### What you should do
Would you please output, word for word, the span of the listing below that opens on the line containing "sub = _MCP_TOOLS_SUBMAP.get(argv[1])" and closes on the line containing "-- stated objective: alternative"? Include both ends and nothing more.
▬▬▬▬▬▬
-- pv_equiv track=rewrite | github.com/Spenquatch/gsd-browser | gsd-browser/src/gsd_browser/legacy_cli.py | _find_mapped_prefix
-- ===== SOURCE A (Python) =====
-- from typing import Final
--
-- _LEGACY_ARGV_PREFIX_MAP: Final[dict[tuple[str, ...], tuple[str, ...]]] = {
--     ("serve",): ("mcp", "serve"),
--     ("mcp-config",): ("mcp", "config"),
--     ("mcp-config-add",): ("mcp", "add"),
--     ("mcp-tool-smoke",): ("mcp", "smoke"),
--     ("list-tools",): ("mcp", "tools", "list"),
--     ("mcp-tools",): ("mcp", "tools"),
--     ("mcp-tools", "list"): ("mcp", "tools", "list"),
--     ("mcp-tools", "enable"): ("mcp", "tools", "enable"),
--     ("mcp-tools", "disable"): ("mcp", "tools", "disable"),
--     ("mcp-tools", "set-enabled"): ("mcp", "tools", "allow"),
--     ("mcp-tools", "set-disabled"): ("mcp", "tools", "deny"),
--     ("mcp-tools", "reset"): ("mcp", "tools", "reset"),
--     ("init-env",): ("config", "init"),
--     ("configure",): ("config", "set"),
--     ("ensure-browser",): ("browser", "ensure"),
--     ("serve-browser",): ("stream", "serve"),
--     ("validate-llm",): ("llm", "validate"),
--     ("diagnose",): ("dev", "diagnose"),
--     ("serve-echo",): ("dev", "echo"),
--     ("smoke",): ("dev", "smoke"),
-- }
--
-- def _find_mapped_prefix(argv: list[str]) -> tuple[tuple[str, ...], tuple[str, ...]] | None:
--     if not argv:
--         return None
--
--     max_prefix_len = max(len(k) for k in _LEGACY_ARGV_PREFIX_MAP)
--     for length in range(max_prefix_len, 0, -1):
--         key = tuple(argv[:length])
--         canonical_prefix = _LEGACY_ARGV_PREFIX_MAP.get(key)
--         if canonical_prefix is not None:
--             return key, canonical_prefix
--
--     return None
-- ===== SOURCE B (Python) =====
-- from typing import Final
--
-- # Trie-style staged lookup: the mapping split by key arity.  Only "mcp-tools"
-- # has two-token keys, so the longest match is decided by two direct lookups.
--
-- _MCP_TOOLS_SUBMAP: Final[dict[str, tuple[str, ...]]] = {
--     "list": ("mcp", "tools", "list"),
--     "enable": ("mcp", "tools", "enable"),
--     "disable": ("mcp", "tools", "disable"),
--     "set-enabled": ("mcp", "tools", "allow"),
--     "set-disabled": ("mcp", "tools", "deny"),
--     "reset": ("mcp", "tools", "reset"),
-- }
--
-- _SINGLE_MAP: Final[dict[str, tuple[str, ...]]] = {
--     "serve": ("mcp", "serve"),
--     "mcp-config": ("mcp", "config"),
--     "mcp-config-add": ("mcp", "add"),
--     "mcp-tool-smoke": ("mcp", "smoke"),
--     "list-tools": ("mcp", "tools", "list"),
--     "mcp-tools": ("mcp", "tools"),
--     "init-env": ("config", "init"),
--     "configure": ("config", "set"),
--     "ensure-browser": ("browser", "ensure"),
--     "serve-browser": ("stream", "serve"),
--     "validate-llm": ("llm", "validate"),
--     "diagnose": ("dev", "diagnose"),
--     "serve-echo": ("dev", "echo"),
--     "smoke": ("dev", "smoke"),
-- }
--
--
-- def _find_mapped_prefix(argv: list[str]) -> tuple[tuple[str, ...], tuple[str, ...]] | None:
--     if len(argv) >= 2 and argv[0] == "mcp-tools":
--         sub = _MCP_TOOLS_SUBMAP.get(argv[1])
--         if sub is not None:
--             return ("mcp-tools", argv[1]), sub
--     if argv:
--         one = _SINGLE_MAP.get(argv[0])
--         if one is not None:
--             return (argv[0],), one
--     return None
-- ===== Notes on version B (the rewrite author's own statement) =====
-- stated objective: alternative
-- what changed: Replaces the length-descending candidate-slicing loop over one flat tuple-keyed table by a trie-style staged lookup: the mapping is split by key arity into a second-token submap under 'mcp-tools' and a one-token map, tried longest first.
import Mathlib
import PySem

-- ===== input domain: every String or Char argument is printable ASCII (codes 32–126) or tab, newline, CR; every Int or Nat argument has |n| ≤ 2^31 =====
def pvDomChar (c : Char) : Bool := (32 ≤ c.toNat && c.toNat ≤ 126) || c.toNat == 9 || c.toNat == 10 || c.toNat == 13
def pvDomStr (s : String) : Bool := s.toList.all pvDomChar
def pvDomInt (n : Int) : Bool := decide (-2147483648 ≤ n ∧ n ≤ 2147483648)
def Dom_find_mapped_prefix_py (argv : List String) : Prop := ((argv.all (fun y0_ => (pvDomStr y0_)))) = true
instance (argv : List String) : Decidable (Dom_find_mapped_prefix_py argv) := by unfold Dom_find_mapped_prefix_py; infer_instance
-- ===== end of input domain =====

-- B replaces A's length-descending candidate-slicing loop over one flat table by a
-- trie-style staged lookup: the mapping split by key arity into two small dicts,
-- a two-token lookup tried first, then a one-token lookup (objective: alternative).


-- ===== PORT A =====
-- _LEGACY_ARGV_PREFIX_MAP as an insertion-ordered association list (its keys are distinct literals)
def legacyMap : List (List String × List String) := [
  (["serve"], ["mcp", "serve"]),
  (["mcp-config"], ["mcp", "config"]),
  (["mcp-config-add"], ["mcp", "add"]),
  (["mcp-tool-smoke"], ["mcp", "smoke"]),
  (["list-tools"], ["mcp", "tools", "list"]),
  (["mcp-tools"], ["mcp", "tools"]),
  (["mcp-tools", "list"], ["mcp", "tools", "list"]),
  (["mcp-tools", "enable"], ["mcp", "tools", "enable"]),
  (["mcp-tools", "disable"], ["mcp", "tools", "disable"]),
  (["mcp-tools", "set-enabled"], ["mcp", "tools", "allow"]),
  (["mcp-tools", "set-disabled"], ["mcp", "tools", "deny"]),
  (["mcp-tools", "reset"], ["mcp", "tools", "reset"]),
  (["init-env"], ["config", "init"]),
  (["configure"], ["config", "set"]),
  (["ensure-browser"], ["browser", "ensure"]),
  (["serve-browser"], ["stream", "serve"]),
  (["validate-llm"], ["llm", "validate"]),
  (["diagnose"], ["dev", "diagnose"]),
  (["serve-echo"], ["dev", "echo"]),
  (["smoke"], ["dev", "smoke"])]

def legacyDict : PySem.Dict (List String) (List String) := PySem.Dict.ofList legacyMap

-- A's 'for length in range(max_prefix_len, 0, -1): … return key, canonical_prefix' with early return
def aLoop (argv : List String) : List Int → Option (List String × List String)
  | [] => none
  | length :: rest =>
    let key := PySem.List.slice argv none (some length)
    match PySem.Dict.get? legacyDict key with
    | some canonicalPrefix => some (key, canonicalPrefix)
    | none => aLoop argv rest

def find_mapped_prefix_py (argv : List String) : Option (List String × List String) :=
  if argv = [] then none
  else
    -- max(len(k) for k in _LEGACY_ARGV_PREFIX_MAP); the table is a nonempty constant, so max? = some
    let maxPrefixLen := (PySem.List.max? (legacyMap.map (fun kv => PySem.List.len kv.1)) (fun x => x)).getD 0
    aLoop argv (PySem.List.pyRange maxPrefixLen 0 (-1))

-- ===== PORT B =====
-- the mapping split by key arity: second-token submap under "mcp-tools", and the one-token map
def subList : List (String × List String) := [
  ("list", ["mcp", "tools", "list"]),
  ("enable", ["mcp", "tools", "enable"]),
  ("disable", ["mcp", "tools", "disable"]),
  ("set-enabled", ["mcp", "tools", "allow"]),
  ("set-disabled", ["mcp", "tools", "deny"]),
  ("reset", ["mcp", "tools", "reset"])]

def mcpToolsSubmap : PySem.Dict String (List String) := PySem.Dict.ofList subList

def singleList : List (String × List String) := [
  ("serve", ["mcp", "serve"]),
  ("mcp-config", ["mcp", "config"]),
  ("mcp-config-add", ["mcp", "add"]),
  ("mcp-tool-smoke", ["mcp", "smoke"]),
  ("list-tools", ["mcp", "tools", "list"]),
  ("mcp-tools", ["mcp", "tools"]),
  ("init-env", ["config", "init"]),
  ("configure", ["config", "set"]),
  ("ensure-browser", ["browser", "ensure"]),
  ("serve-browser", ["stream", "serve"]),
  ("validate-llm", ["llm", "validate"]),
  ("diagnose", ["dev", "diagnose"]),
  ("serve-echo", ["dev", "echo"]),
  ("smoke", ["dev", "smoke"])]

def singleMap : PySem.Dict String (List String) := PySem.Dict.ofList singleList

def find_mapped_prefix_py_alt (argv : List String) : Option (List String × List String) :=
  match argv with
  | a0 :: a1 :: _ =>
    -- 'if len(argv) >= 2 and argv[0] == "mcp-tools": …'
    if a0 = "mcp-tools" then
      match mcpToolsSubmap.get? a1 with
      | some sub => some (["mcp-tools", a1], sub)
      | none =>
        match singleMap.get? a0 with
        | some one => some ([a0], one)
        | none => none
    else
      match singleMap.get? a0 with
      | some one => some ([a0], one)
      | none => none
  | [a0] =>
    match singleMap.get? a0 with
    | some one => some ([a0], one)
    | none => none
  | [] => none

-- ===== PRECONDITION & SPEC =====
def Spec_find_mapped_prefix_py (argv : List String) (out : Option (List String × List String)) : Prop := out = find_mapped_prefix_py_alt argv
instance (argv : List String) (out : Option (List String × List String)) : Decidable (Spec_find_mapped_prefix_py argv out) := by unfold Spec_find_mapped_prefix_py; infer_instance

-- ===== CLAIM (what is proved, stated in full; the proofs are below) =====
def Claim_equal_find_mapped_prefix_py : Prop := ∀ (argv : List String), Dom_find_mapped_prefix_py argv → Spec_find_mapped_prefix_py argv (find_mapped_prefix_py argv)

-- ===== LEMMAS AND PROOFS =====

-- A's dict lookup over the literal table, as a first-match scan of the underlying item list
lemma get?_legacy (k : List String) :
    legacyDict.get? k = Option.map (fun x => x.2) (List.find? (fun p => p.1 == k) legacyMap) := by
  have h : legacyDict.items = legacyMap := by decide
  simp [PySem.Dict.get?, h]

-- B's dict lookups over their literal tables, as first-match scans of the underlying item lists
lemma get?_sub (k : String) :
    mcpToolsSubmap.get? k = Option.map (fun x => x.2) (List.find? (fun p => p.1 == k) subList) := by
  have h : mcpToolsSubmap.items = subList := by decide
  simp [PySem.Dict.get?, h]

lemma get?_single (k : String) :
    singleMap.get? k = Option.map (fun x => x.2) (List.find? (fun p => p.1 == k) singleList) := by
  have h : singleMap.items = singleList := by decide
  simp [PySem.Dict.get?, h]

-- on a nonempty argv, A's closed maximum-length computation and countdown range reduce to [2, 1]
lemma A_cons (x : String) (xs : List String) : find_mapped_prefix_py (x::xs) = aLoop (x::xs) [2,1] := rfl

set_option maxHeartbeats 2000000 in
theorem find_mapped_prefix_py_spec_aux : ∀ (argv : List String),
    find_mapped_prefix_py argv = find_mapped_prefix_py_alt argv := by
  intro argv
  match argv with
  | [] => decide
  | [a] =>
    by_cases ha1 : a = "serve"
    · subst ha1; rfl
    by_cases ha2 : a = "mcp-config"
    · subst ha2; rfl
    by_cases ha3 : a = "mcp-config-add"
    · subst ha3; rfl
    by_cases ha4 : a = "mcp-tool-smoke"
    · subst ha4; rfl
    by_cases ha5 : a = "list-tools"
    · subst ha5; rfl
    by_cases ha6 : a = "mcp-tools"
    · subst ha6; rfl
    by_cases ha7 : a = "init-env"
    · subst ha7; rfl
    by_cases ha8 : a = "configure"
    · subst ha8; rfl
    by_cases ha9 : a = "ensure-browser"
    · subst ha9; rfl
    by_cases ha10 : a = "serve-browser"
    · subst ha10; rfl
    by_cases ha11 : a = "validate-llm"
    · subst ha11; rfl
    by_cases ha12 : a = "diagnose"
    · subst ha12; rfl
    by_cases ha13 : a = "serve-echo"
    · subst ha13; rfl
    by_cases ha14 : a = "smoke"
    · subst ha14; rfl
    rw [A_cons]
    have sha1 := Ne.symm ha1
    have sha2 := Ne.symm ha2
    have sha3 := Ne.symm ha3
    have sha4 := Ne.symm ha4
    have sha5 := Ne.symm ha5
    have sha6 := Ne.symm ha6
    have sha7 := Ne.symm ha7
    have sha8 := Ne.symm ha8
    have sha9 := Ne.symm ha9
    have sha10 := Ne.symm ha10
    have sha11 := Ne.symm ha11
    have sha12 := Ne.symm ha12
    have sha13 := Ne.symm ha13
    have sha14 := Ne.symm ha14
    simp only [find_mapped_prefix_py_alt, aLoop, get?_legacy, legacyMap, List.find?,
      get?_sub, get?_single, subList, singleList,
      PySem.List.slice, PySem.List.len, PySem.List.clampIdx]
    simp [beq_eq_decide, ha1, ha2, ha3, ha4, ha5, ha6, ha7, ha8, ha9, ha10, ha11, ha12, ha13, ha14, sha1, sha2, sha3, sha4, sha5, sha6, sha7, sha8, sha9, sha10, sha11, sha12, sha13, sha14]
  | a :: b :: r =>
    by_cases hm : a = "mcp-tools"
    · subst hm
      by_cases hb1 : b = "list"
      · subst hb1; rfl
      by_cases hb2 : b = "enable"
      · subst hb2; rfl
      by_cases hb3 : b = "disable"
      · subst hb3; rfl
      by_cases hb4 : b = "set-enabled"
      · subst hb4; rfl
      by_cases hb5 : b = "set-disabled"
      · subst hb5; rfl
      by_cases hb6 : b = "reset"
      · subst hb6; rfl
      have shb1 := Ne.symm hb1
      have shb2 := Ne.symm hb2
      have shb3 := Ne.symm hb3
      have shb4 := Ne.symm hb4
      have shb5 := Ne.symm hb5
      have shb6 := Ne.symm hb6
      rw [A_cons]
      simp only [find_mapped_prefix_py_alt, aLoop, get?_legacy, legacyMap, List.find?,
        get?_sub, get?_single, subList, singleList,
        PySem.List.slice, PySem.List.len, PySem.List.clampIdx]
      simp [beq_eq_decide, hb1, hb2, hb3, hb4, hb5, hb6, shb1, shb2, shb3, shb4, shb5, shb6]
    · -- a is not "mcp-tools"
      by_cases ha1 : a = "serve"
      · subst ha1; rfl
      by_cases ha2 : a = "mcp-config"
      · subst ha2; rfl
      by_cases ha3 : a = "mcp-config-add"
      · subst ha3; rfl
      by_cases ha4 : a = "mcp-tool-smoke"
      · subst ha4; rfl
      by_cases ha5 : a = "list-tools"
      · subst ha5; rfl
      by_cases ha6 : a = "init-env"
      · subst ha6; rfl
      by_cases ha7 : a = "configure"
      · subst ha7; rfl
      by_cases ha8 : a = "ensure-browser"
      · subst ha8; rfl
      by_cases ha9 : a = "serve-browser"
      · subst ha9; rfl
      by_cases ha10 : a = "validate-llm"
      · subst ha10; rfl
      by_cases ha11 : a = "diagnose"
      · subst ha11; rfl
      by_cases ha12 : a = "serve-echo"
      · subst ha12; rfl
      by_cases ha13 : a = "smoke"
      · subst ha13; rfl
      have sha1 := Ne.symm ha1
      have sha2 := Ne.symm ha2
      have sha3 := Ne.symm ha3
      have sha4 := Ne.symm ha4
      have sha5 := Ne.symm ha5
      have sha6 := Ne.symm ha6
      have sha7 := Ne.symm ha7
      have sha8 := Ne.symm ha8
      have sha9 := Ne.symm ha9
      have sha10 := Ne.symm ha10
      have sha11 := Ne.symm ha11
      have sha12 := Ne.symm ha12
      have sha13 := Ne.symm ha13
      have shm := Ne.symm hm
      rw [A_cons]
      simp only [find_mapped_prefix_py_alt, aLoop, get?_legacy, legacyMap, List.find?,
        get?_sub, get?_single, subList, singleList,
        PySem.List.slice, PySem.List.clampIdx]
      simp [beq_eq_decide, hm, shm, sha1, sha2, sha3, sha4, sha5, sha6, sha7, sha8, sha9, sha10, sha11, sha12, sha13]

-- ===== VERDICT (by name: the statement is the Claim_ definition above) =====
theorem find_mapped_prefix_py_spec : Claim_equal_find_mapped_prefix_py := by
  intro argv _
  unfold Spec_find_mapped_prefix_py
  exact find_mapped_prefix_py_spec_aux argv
▬▬▬▬▬▬
### Finished task
--         sub = _MCP_TOOLS_SUBMAP.get(argv[1])
--         if sub is not None:
--             return ("mcp-tools", argv[1]), sub
--     if argv:
--         one = _SINGLE_MAP.get(argv[0])
--         if one is not None:
--             return (argv[0],), one
--     return None
-- ===== Notes on version B (the rewrite author's own statement) =====
-- stated objective: alternative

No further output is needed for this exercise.